Table of Contents
Machbase is a time series database which do not only store massive "Machine Data" in real-time generated from various environments, but also perform real-time data analysis.
Machine data are the time serial log data generated from IoT devices including servers, network devices and applications which are releasing non-stop and real-time data on their status.
Appearance of New Data
In the IT industry, the wired and wireless communications based IoT (Internet of Things) has become a new wave of innovation, and a massive amount of data is being accumulated through it. Thus, if we could analyze the data in realtime, we will be able to point out the problems of the past, and even prevent future challenges.
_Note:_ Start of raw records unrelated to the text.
-- pv_equiv track=rewrite | github.com/jirayuwat12/com-prog-1- | final exam/3-6.py | pattern1
-- ===== SOURCE A (Python) =====
-- def pattern1(N):
--     ret = []
--     h = 1
--     for i in range(N):
--         ret.append([])
--         for j in range(N):
--             ret[i].append(0)
--             if (N-j) <= i+1 :
--                 ret[i][j] = h
--                 h+=1
--     return ret
-- ===== SOURCE B (Python) =====
-- def pattern1(N):
--     rows = []
--     for i in range(N):
--         start = 1 + i * (i + 1) // 2
--         rows.append([0] * (N - i - 1) + list(range(start, start + i + 1)))
--     return rows
-- ===== Notes on version B (the rewrite author's own statement) =====
-- stated objective: simpler
-- what changed: Replaces the per-cell scan-and-test with a running counter by a per-row construction: each row is a zero prefix of length N-i-1 followed by range(start, start+i+1) with the closed-form start 1 + i*(i+1)//2, eliminating the inner loop, the branch and the mutable counter.
import Mathlib
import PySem

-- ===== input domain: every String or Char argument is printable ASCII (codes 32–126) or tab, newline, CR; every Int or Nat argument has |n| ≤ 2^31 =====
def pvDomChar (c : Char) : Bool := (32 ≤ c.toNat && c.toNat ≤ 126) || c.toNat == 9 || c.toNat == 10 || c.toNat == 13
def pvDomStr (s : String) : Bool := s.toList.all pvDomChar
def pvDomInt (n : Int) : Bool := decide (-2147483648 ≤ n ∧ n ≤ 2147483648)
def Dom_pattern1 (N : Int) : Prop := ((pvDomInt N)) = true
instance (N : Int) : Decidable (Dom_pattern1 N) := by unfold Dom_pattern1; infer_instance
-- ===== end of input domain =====

-- B builds each row directly (zero prefix + closed-form numbered suffix) instead of A's
-- per-cell scan with a running counter; same output, simpler structure (objective: simpler).

-- ===== PORT A =====
-- literal port of A: outer loop appends an empty row, inner loop appends 0 to ret[i]
-- and, when (N-j) <= i+1, assigns ret[i][j] = h and increments h.
-- (indices i, j come from range(N) so they are ≥ 0; .toNat is exact there)
def pattern1 (N : Int) : List (List Int) :=
  ((PySem.List.pyRange 0 N 1).foldl
    (fun (acc : List (List Int) × Int) i =>
      (PySem.List.pyRange 0 N 1).foldl
        (fun (acc2 : List (List Int) × Int) j =>
          let ret2 := acc2.1.modify i.toNat (fun row => row ++ [0])   -- ret[i].append(0)
          if N - j ≤ i + 1 then
            (ret2.modify i.toNat (fun row => row.set j.toNat acc2.2), acc2.2 + 1)  -- ret[i][j] = h; h += 1
          else
            (ret2, acc2.2))
        (acc.1 ++ [[]], acc.2))                                        -- ret.append([])
    ([], 1)).1

-- ===== PORT B =====
-- B-side helper: one row of the matrix
def pvRowB (N i : Int) : List Int :=
  let start := 1 + PySem.Int.floordiv (i * (i + 1)) 2
  List.replicate (N - i - 1).toNat 0 ++ PySem.List.pyRange start (start + i + 1) 1

def pattern1_alt (N : Int) : List (List Int) :=
  (PySem.List.pyRange 0 N 1).map (pvRowB N)

-- ===== PRECONDITION & SPEC =====
def Spec_pattern1 (N : Int) (out : List (List Int)) : Prop := out = pattern1_alt N
instance (N : Int) (out : List (List Int)) : Decidable (Spec_pattern1 N out) := by unfold Spec_pattern1; infer_instance

-- ===== CLAIM (what is proved, stated in full; the proofs are below) =====
def Claim_equal_pattern1 : Prop := ∀ (N : Int), Dom_pattern1 N → Spec_pattern1 N (pattern1 N)

-- ===== LEMMAS AND PROOFS =====

-- named forms of the two loop bodies of port A (definitionally the lambdas in `pattern1`)
def pvInnerStep (N i : Int) (acc2 : List (List Int) × Int) (j : Int) : List (List Int) × Int :=
  let ret2 := acc2.1.modify i.toNat (fun row => row ++ [0])
  if N - j ≤ i + 1 then
    (ret2.modify i.toNat (fun row => row.set j.toNat acc2.2), acc2.2 + 1)
  else
    (ret2, acc2.2)

def pvOuterStep (N : Int) (acc : List (List Int) × Int) (i : Int) : List (List Int) × Int :=
  (PySem.List.pyRange 0 N 1).foldl (pvInnerStep N i) (acc.1 ++ [[]], acc.2)

theorem pattern1_eq_fold (N : Int) :
    pattern1 N = ((PySem.List.pyRange 0 N 1).foldl (pvOuterStep N) ([], 1)).1 := rfl

-- the inner loop body acting on the single last row only
def pvRowStep (N i : Int) (acc : List Int × Int) (j : Int) : List Int × Int :=
  let row := acc.1 ++ [0]
  if N - j ≤ i + 1 then (row.set j.toNat acc.2, acc.2 + 1) else (row, acc.2)

theorem modify_append_singleton {α : Type} (xs : List α) (x : α) (f : α → α) :
    (xs ++ [x]).modify xs.length f = xs ++ [f x] := by
  induction xs with
  | nil => rfl
  | cons a as ih => simpa [List.modify] using ih

-- the inner loop over (ret ++ [row]) only touches the last row
theorem inner_lift (N i : Int) (js : List Int) :
    ∀ (ret : List (List Int)) (row : List Int) (h : Int), ret.length = i.toNat →
      js.foldl (pvInnerStep N i) (ret ++ [row], h) =
        (ret ++ [(js.foldl (pvRowStep N i) (row, h)).1], (js.foldl (pvRowStep N i) (row, h)).2) := by
  induction js with
  | nil => intro ret row h _; rfl
  | cons j js ih =>
    intro ret row h hlen
    have hmod1 : (ret ++ [row]).modify i.toNat (fun r => r ++ [0]) = ret ++ [row ++ [0]] := by
      rw [← hlen]; exact modify_append_singleton ret row _
    by_cases hc : N - j ≤ i + 1
    · have hmod2 : (ret ++ [row ++ [0]]).modify i.toNat (fun r => r.set j.toNat h)
          = ret ++ [(row ++ [0]).set j.toNat h] := by
        rw [← hlen]; exact modify_append_singleton ret (row ++ [0]) _
      simp only [List.foldl_cons, pvInnerStep, pvRowStep, hc, if_pos, hmod1, hmod2]
      exact ih ret _ (h + 1) hlen
    · simp only [List.foldl_cons, pvInnerStep, pvRowStep, hc, if_neg, hmod1, not_false_iff]
      exact ih ret (row ++ [0]) h hlen

theorem set_append_zero (row : List Int) (h : Int) :
    (row ++ [0]).set row.length h = row ++ [h] := by
  induction row with
  | nil => rfl
  | cons a as ih => simpa [List.set] using ih

-- numbered phase: once the condition holds it keeps holding; each step appends the counter
theorem row_phase_num (N i : Int) :
    ∀ (d : Nat) (j0 : Int) (row : List Int) (h : Int),
      j0 + d = N → N - j0 ≤ i + 1 → 0 ≤ j0 → row.length = j0.toNat →
      (PySem.List.pyRange j0 N 1).foldl (pvRowStep N i) (row, h) =
        (row ++ PySem.List.pyRange h (h + d) 1, h + d) := by
  intro d
  induction d with
  | zero =>
    intro j0 row h hd _ _ _
    simp at hd
    rw [PySem.List.pyRange_one_eq_nil (by omega), PySem.List.pyRange_one_eq_nil (by omega)]
    simp
  | succ d ih =>
    intro j0 row h hd hc h0 hlen
    rw [PySem.List.pyRange_one_cons (by omega)]
    have hset : (row ++ [0]).set j0.toNat h = row ++ [h] := by
      rw [← hlen]; exact set_append_zero row h
    simp only [List.foldl_cons, pvRowStep, if_pos hc, hset]
    rw [ih (j0 + 1) (row ++ [h]) (h + 1) (by omega) (by omega) (by omega)
        (by simp [hlen]; omega)]
    rw [PySem.List.pyRange_one_cons (a := h) (by omega)]
    push_cast
    simp only [Prod.mk.injEq]
    constructor
    · rw [show h + ((d : Int) + 1) = h + 1 + (d : Int) by ring]
      simp
    · ring

-- zero phase: below the threshold each step appends a 0
theorem row_phase_zero (N i : Int) (hi : 0 ≤ i) :
    ∀ (d : Nat) (j0 : Int) (row : List Int) (h : Int),
      0 ≤ j0 → j0 + d = N - (i + 1) → row.length = j0.toNat →
      (PySem.List.pyRange j0 N 1).foldl (pvRowStep N i) (row, h) =
        (row ++ List.replicate d 0 ++ PySem.List.pyRange h (h + (i + 1)) 1, h + (i + 1)) := by
  intro d
  induction d with
  | zero =>
    intro j0 row h h0 hd hlen
    have := row_phase_num N i (i + 1).toNat j0 row h (by omega) (by omega) h0 hlen
    rw [this]
    have : ((i + 1).toNat : Int) = i + 1 := by omega
    simp [this]
  | succ d ih =>
    intro j0 row h h0 hd hlen
    rw [PySem.List.pyRange_one_cons (by omega)]
    simp only [List.foldl_cons, pvRowStep, if_neg (by omega : ¬ N - j0 ≤ i + 1)]
    rw [ih (j0 + 1) (row ++ [0]) h (by omega) (by omega) (by simp [hlen]; omega)]
    simp [List.replicate_succ]

-- the outer loop builds exactly B's rows, with the counter at its closed form
theorem outer_char (N : Int) :
    ∀ (k : Nat), (k : Int) ≤ N →
      (PySem.List.pyRange 0 (k : Int) 1).foldl (pvOuterStep N) ([], 1) =
        ((PySem.List.pyRange 0 (k : Int) 1).map (pvRowB N),
          1 + PySem.Int.floordiv ((k : Int) * ((k : Int) + 1)) 2) := by
  intro k
  induction k with
  | zero =>
    intro _
    rw [PySem.List.pyRange_one_eq_nil (by omega)]
    simp [PySem.Int.floordiv]
  | succ k ih =>
    intro hk
    have hk' : (k : Int) ≤ N := by push_cast at hk ⊢; omega
    rw [show ((k + 1 : Nat) : Int) = (k : Int) + 1 by push_cast; ring,
        PySem.List.pyRange_one_succ_right (by omega)]
    rw [List.foldl_append, List.map_append, ih hk']
    simp only [List.foldl_cons, List.foldl_nil, List.map_cons, List.map_nil]
    unfold pvOuterStep
    have hlen : ((PySem.List.pyRange 0 (k : Int) 1).map (pvRowB N)).length = (k : Int).toNat := by
      simp [PySem.List.length_pyRange_one]
    rw [inner_lift N (k : Int) _ _ _ _ hlen]
    rw [row_phase_zero N (k : Int) (by omega)
        (N - ((k : Int) + 1)).toNat 0 [] _ (by omega) (by push_cast at hk; omega) (by simp)]
    have hfd : PySem.Int.floordiv ((k : Int) * ((k : Int) + 1)) 2
        = (k : Int) * ((k : Int) + 1) / 2 := PySem.Int.floordiv_eq_ediv_of_pos (by omega)
    have hfd2 : PySem.Int.floordiv (((k : Int) + 1) * ((k : Int) + 1 + 1)) 2
        = ((k : Int) + 1) * ((k : Int) + 1 + 1) / 2 := PySem.Int.floordiv_eq_ediv_of_pos (by omega)
    have hdiv : ((k : Int) + 1) * ((k : Int) + 1 + 1) / 2
        = (k : Int) * ((k : Int) + 1) / 2 + ((k : Int) + 1) := by
      rw [show ((k : Int) + 1) * ((k : Int) + 1 + 1) = (k : Int) * ((k : Int) + 1) + ((k : Int) + 1) * 2 by ring]
      exact Int.add_mul_ediv_right _ _ (by omega)
    dsimp only
    simp only [Prod.mk.injEq, List.nil_append]
    refine ⟨?_, by rw [hfd2, hdiv, hfd]; ring⟩
    congr 1
    unfold pvRowB
    simp only [hfd]
    have e1 : N - ((k : Int) + 1) = N - (k : Int) - 1 := by ring
    have e2 : (1 + (k : Int) * ((k : Int) + 1) / 2) + ((k : Int) + 1)
        = (1 + (k : Int) * ((k : Int) + 1) / 2) + (k : Int) + 1 := by ring
    rw [e1, e2]

-- ===== VERDICT (by name: the statement is the Claim_ definition above) =====
theorem pattern1_spec : Claim_equal_pattern1 := by
  intro N _
  unfold Spec_pattern1 pattern1_alt
  rw [pattern1_eq_fold]
  by_cases hN : N ≤ 0
  · rw [PySem.List.pyRange_one_eq_nil (by omega)]; rfl
  · have hNk : N = (N.toNat : Int) := by omega
    have h2 := outer_char N N.toNat (by omega)
    rw [← hNk] at h2
    rw [h2]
The number of devices generating data has increased dramatically in recent years and the amount of data that the devices are generating is increasing exponentially as well. On the other hand, the data processing technology still remains outdated. Thus, it is difficult to expect real-time analysis of new data with the conventional software. These are the reasons why the outdated software is not suitable for the processing new data.
First, the amount of data is exploding. As the number of data source increases, the number of new types of data also
increases dramatically. In addition, these lead to the ever-increasing speed of data storage. In reality, the optimized software solution has no other way, but to store data in plain text files in the file system in order to process from tens of thousands to hundreds of thousands data within a second.
Second, the demand for real-time data analysis has been increasing as the rapid increase in data generation. In order to make better decisions with the help of big data, utilizing data is vital, however, the existing solutions have not advanced enough to index hundreds of thousands of data in real-time, and deliver the results to the users after selecting and analyzing data.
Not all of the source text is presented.